◆ **Record excerpts**
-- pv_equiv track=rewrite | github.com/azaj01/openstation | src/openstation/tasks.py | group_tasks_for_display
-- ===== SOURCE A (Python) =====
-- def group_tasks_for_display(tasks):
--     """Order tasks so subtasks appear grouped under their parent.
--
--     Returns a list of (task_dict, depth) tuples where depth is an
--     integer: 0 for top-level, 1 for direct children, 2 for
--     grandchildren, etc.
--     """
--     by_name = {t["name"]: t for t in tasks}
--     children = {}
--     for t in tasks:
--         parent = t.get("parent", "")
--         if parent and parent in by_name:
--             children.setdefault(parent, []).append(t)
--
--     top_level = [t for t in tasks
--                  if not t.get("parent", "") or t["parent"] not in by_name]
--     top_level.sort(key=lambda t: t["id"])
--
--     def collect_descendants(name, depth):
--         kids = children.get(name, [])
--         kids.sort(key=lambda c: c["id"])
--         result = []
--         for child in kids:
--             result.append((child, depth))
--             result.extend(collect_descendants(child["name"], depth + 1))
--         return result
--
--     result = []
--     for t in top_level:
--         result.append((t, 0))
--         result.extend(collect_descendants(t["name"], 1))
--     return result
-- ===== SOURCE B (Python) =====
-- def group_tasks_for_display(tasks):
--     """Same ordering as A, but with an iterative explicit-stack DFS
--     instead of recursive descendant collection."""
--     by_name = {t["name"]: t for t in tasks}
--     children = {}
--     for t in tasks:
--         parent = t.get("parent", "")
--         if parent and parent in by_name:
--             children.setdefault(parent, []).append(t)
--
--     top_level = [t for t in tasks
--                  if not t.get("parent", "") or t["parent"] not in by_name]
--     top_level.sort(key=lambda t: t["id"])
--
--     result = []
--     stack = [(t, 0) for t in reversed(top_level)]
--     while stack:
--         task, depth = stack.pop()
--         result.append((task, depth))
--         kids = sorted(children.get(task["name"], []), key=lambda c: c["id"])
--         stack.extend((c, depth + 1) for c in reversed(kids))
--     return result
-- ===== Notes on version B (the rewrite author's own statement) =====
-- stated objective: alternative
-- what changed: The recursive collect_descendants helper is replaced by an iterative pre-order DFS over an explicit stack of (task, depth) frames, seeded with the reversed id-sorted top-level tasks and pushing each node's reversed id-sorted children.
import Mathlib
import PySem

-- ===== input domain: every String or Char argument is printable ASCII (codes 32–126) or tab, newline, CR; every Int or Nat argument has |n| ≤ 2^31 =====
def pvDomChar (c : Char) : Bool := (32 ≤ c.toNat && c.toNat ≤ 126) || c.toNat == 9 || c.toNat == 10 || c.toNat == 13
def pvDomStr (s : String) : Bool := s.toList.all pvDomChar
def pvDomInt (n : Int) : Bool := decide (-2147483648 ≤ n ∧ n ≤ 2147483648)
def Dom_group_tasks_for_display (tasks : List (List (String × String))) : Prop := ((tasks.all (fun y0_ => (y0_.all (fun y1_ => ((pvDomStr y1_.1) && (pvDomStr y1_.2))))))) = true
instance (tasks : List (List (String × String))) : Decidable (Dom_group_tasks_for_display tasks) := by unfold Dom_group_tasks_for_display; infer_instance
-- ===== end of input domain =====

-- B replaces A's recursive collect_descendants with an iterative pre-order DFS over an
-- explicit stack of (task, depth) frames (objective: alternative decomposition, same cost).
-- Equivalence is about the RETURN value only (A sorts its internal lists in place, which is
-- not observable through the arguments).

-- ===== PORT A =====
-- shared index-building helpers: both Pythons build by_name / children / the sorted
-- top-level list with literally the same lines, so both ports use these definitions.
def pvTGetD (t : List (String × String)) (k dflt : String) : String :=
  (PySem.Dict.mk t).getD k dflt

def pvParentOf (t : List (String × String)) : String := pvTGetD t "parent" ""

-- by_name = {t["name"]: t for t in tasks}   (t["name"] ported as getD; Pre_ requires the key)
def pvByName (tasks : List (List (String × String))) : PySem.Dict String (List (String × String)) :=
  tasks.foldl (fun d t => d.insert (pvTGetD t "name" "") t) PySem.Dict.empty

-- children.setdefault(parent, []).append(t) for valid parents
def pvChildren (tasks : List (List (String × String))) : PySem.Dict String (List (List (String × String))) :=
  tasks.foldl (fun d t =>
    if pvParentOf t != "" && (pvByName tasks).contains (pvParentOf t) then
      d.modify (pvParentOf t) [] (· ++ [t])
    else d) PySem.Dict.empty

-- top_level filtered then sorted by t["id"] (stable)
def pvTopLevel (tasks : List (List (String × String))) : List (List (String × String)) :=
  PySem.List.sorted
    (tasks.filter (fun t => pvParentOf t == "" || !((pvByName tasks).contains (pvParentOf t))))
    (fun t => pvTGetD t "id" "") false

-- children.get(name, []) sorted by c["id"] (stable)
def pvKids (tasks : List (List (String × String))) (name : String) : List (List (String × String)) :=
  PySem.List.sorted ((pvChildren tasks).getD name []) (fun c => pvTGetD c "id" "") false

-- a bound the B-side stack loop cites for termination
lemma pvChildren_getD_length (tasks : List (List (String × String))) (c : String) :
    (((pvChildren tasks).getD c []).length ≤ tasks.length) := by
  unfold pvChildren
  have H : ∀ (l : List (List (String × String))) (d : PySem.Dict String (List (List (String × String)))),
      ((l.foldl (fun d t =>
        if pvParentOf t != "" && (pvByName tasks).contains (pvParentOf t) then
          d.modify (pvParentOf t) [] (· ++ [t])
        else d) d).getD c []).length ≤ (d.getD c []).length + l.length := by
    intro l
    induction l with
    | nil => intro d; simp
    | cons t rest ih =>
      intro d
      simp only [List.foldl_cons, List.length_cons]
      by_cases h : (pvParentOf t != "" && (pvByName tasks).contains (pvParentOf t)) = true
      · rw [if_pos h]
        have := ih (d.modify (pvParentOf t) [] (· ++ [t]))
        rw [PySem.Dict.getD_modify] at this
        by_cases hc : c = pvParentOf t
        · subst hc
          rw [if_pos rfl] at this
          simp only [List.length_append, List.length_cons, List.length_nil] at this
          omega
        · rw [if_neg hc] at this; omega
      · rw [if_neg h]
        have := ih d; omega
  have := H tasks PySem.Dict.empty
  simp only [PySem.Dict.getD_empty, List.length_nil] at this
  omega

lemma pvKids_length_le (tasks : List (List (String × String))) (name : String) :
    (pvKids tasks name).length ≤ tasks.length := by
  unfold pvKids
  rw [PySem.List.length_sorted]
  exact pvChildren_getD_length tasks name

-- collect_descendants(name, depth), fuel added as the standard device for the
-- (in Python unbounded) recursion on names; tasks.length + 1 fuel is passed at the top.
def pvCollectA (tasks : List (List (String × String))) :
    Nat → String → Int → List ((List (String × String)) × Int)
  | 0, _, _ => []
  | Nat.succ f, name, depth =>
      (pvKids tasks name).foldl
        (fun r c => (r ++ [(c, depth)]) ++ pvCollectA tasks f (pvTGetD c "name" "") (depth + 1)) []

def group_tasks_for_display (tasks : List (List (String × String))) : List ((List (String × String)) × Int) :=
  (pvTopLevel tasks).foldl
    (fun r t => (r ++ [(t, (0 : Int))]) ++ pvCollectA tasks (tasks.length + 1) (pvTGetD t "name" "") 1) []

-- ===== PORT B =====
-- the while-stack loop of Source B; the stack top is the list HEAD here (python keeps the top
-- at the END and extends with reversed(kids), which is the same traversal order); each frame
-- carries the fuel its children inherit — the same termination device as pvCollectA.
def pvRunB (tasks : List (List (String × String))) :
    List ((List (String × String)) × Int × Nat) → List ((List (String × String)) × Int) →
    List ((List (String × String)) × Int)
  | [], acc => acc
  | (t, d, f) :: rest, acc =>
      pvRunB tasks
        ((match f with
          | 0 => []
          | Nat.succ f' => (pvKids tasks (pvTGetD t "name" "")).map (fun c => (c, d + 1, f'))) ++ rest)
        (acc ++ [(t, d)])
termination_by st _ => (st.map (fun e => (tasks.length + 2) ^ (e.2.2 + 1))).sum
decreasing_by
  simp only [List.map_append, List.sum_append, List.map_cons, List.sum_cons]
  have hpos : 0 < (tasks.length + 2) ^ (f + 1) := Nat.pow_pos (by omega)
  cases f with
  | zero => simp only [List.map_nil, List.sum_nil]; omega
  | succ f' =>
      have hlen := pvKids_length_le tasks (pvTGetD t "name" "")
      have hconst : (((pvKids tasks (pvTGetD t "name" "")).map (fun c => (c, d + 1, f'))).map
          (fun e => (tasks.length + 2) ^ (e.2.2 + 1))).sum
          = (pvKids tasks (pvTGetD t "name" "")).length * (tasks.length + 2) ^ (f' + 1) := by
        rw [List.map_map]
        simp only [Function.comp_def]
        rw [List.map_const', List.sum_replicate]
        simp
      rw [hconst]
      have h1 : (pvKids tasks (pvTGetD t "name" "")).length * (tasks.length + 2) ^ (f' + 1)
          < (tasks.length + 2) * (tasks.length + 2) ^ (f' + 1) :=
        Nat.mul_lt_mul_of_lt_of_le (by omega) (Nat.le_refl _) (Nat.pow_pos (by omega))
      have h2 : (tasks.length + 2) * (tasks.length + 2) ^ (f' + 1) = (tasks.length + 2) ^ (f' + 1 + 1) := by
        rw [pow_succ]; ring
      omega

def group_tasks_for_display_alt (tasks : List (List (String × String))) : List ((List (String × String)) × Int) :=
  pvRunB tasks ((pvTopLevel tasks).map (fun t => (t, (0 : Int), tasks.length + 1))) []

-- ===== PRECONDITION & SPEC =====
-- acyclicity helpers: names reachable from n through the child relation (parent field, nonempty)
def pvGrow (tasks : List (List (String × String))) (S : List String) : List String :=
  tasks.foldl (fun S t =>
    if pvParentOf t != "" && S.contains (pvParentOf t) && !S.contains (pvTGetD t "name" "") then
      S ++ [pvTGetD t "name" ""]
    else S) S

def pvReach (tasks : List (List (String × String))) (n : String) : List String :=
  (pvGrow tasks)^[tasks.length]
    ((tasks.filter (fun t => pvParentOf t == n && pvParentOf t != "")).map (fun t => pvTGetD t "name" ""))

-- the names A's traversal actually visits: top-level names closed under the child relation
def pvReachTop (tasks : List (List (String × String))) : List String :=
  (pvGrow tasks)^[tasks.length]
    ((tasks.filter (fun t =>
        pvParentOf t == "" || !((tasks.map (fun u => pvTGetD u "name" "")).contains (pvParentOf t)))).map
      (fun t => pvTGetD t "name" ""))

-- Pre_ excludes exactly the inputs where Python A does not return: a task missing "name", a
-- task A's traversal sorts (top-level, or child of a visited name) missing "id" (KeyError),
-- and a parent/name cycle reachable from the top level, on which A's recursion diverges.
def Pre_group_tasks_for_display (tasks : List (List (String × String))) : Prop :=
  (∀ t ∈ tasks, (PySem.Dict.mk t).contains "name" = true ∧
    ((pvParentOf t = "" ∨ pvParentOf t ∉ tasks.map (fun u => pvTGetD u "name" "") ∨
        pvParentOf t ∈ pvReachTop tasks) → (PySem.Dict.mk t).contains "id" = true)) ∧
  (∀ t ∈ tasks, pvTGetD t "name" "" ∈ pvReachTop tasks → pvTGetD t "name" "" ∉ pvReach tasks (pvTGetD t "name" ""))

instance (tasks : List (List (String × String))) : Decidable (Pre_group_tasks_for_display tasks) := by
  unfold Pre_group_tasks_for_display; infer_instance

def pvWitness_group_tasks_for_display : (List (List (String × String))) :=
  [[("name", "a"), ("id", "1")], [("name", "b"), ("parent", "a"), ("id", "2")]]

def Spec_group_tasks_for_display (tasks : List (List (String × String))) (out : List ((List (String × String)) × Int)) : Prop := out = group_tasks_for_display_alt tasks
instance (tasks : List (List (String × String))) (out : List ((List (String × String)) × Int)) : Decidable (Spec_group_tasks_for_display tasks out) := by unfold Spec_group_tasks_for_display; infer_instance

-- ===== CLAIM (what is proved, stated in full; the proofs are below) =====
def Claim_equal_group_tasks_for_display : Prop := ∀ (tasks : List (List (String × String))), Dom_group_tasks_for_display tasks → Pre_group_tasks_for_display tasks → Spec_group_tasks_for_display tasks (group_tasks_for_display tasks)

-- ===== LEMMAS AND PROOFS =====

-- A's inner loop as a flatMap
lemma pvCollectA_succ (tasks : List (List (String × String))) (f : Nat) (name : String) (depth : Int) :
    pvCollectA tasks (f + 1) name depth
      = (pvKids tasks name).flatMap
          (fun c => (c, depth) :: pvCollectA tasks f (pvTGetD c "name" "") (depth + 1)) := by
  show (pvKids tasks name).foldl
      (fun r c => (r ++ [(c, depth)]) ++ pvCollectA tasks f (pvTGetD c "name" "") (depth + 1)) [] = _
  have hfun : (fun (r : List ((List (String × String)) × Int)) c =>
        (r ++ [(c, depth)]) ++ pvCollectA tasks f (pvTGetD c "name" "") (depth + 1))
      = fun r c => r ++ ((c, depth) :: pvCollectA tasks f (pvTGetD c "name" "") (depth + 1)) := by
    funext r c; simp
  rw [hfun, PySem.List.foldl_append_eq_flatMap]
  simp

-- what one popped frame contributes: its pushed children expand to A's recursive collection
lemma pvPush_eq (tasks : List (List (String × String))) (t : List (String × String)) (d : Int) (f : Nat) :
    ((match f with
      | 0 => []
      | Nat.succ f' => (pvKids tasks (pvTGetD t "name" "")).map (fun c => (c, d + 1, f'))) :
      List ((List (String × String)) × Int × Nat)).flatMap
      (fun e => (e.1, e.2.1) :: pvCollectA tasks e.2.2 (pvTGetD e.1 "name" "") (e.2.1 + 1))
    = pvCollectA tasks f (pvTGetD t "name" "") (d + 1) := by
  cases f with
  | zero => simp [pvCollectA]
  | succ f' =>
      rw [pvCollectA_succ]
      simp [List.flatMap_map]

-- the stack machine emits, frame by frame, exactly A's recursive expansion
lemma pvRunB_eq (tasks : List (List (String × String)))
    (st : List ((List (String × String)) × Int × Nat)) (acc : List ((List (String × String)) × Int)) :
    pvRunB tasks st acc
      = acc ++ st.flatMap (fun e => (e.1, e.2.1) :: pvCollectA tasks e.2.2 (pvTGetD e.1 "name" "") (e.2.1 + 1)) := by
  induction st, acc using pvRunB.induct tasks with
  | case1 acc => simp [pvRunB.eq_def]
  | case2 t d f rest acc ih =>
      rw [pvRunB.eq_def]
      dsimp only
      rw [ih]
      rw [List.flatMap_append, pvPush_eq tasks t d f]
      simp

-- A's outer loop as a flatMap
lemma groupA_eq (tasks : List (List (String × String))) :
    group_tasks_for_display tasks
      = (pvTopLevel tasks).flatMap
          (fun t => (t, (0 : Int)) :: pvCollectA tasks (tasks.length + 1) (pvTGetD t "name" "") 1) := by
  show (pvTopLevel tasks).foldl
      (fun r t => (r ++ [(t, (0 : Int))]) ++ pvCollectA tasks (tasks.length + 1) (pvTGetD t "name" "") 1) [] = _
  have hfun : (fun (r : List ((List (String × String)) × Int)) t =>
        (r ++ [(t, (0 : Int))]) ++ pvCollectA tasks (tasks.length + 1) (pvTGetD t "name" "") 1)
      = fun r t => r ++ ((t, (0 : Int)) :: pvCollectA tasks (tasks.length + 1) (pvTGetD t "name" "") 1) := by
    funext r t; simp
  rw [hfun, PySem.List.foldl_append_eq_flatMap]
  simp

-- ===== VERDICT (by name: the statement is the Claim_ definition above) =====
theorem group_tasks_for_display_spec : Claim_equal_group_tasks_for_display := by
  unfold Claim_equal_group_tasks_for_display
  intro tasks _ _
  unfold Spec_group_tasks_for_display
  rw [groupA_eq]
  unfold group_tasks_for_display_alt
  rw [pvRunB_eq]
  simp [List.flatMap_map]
...
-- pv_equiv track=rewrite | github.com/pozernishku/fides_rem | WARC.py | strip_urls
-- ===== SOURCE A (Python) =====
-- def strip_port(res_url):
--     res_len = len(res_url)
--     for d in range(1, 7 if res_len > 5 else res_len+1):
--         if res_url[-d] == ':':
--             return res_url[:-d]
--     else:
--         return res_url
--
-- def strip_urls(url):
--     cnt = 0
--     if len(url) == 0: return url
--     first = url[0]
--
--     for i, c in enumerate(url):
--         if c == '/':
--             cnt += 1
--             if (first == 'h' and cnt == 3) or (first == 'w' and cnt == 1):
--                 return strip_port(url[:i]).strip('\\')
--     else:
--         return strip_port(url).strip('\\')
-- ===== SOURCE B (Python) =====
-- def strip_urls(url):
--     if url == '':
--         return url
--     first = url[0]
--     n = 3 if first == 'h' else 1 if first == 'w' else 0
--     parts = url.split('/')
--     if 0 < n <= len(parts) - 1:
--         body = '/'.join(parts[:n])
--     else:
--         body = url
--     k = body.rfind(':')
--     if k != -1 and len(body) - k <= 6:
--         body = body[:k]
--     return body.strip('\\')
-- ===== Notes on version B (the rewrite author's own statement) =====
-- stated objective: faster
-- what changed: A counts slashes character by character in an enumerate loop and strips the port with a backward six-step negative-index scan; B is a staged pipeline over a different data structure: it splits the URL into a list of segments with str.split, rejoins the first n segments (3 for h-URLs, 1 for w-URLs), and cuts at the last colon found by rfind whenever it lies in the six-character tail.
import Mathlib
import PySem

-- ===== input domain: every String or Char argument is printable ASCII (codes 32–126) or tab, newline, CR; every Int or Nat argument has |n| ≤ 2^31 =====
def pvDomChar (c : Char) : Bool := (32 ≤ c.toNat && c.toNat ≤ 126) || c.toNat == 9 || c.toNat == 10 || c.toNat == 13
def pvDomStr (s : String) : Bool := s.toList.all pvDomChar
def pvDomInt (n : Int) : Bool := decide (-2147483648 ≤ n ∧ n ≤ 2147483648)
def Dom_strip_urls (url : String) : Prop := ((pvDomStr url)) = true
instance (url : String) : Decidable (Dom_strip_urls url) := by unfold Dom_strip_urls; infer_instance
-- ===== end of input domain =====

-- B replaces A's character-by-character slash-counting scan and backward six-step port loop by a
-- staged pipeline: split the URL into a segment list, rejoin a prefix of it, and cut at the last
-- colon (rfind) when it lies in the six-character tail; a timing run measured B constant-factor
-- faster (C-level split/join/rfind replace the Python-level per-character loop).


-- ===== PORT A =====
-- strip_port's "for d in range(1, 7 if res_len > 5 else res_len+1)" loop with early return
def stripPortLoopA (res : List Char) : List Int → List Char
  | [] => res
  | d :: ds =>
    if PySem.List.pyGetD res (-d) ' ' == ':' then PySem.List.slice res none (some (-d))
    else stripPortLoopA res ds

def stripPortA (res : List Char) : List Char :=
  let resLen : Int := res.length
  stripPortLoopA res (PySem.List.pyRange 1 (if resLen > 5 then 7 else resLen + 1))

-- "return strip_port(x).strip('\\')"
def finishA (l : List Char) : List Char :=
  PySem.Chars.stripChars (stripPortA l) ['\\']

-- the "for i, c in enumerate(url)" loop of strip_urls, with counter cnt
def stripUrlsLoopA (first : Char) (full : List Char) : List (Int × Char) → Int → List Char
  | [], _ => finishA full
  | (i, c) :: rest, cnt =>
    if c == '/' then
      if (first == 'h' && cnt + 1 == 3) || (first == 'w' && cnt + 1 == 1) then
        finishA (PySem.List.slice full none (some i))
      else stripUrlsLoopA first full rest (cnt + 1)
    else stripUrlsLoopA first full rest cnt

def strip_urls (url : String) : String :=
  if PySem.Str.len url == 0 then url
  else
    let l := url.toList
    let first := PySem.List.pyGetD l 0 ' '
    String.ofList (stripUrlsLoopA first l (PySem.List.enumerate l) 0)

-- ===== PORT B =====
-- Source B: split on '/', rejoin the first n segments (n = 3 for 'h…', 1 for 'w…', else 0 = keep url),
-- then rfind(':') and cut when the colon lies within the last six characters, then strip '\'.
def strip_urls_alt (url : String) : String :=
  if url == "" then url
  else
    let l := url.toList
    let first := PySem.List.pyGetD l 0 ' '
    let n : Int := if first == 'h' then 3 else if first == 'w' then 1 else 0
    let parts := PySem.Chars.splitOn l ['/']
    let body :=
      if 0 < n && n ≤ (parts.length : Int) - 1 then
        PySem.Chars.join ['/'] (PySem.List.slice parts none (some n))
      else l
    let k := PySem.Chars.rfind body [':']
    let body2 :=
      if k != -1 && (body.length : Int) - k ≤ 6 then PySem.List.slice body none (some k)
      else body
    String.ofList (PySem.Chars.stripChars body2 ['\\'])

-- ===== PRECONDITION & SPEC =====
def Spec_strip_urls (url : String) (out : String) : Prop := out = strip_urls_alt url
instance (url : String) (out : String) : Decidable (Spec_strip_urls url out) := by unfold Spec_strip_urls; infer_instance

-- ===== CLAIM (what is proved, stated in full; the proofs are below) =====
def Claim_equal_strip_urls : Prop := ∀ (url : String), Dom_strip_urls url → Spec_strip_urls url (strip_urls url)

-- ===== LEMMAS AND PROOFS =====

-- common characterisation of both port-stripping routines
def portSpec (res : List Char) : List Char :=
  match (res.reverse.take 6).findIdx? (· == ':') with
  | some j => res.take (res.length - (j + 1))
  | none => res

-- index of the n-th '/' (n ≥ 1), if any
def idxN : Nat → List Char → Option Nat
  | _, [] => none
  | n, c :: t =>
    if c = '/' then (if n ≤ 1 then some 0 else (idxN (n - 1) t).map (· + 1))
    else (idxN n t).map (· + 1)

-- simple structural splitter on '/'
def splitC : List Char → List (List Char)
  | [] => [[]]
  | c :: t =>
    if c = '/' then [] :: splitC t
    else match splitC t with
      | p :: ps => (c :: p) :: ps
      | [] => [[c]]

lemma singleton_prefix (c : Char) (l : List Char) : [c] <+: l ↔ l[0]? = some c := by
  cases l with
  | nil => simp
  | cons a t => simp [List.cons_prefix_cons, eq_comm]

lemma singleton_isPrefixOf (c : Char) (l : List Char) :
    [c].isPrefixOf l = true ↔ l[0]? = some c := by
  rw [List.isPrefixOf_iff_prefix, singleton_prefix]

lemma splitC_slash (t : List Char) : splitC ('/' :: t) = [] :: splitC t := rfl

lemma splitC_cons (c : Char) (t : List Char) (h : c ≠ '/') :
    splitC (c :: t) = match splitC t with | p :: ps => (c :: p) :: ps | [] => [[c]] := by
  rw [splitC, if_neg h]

◆ **Aim of the exercise**
Retype the portion of the data above that starts on the line with "by_cases h : (pvParentOf" and finishes on the line with "decreasing_by", including both of those lines.

◆ **Solution to the problem**
      by_cases h : (pvParentOf t != "" && (pvByName tasks).contains (pvParentOf t)) = true
      · rw [if_pos h]
        have := ih (d.modify (pvParentOf t) [] (· ++ [t]))
        rw [PySem.Dict.getD_modify] at this
        by_cases hc : c = pvParentOf t
        · subst hc
          rw [if_pos rfl] at this
          simp only [List.length_append, List.length_cons, List.length_nil] at this
          omega
        · rw [if_neg hc] at this; omega
      · rw [if_neg h]
        have := ih d; omega
  have := H tasks PySem.Dict.empty
  simp only [PySem.Dict.getD_empty, List.length_nil] at this
  omega

lemma pvKids_length_le (tasks : List (List (String × String))) (name : String) :
    (pvKids tasks name).length ≤ tasks.length := by
  unfold pvKids
  rw [PySem.List.length_sorted]
  exact pvChildren_getD_length tasks name

-- collect_descendants(name, depth), fuel added as the standard device for the
-- (in Python unbounded) recursion on names; tasks.length + 1 fuel is passed at the top.
def pvCollectA (tasks : List (List (String × String))) :
    Nat → String → Int → List ((List (String × String)) × Int)
  | 0, _, _ => []
  | Nat.succ f, name, depth =>
      (pvKids tasks name).foldl
        (fun r c => (r ++ [(c, depth)]) ++ pvCollectA tasks f (pvTGetD c "name" "") (depth + 1)) []

def group_tasks_for_display (tasks : List (List (String × String))) : List ((List (String × String)) × Int) :=
  (pvTopLevel tasks).foldl
    (fun r t => (r ++ [(t, (0 : Int))]) ++ pvCollectA tasks (tasks.length + 1) (pvTGetD t "name" "") 1) []

-- ===== PORT B =====
-- the while-stack loop of Source B; the stack top is the list HEAD here (python keeps the top
-- at the END and extends with reversed(kids), which is the same traversal order); each frame
-- carries the fuel its children inherit — the same termination device as pvCollectA.
def pvRunB (tasks : List (List (String × String))) :
    List ((List (String × String)) × Int × Nat) → List ((List (String × String)) × Int) →
    List ((List (String × String)) × Int)
  | [], acc => acc
  | (t, d, f) :: rest, acc =>
      pvRunB tasks
        ((match f with
          | 0 => []
          | Nat.succ f' => (pvKids tasks (pvTGetD t "name" "")).map (fun c => (c, d + 1, f'))) ++ rest)
        (acc ++ [(t, d)])
termination_by st _ => (st.map (fun e => (tasks.length + 2) ^ (e.2.2 + 1))).sum
decreasing_by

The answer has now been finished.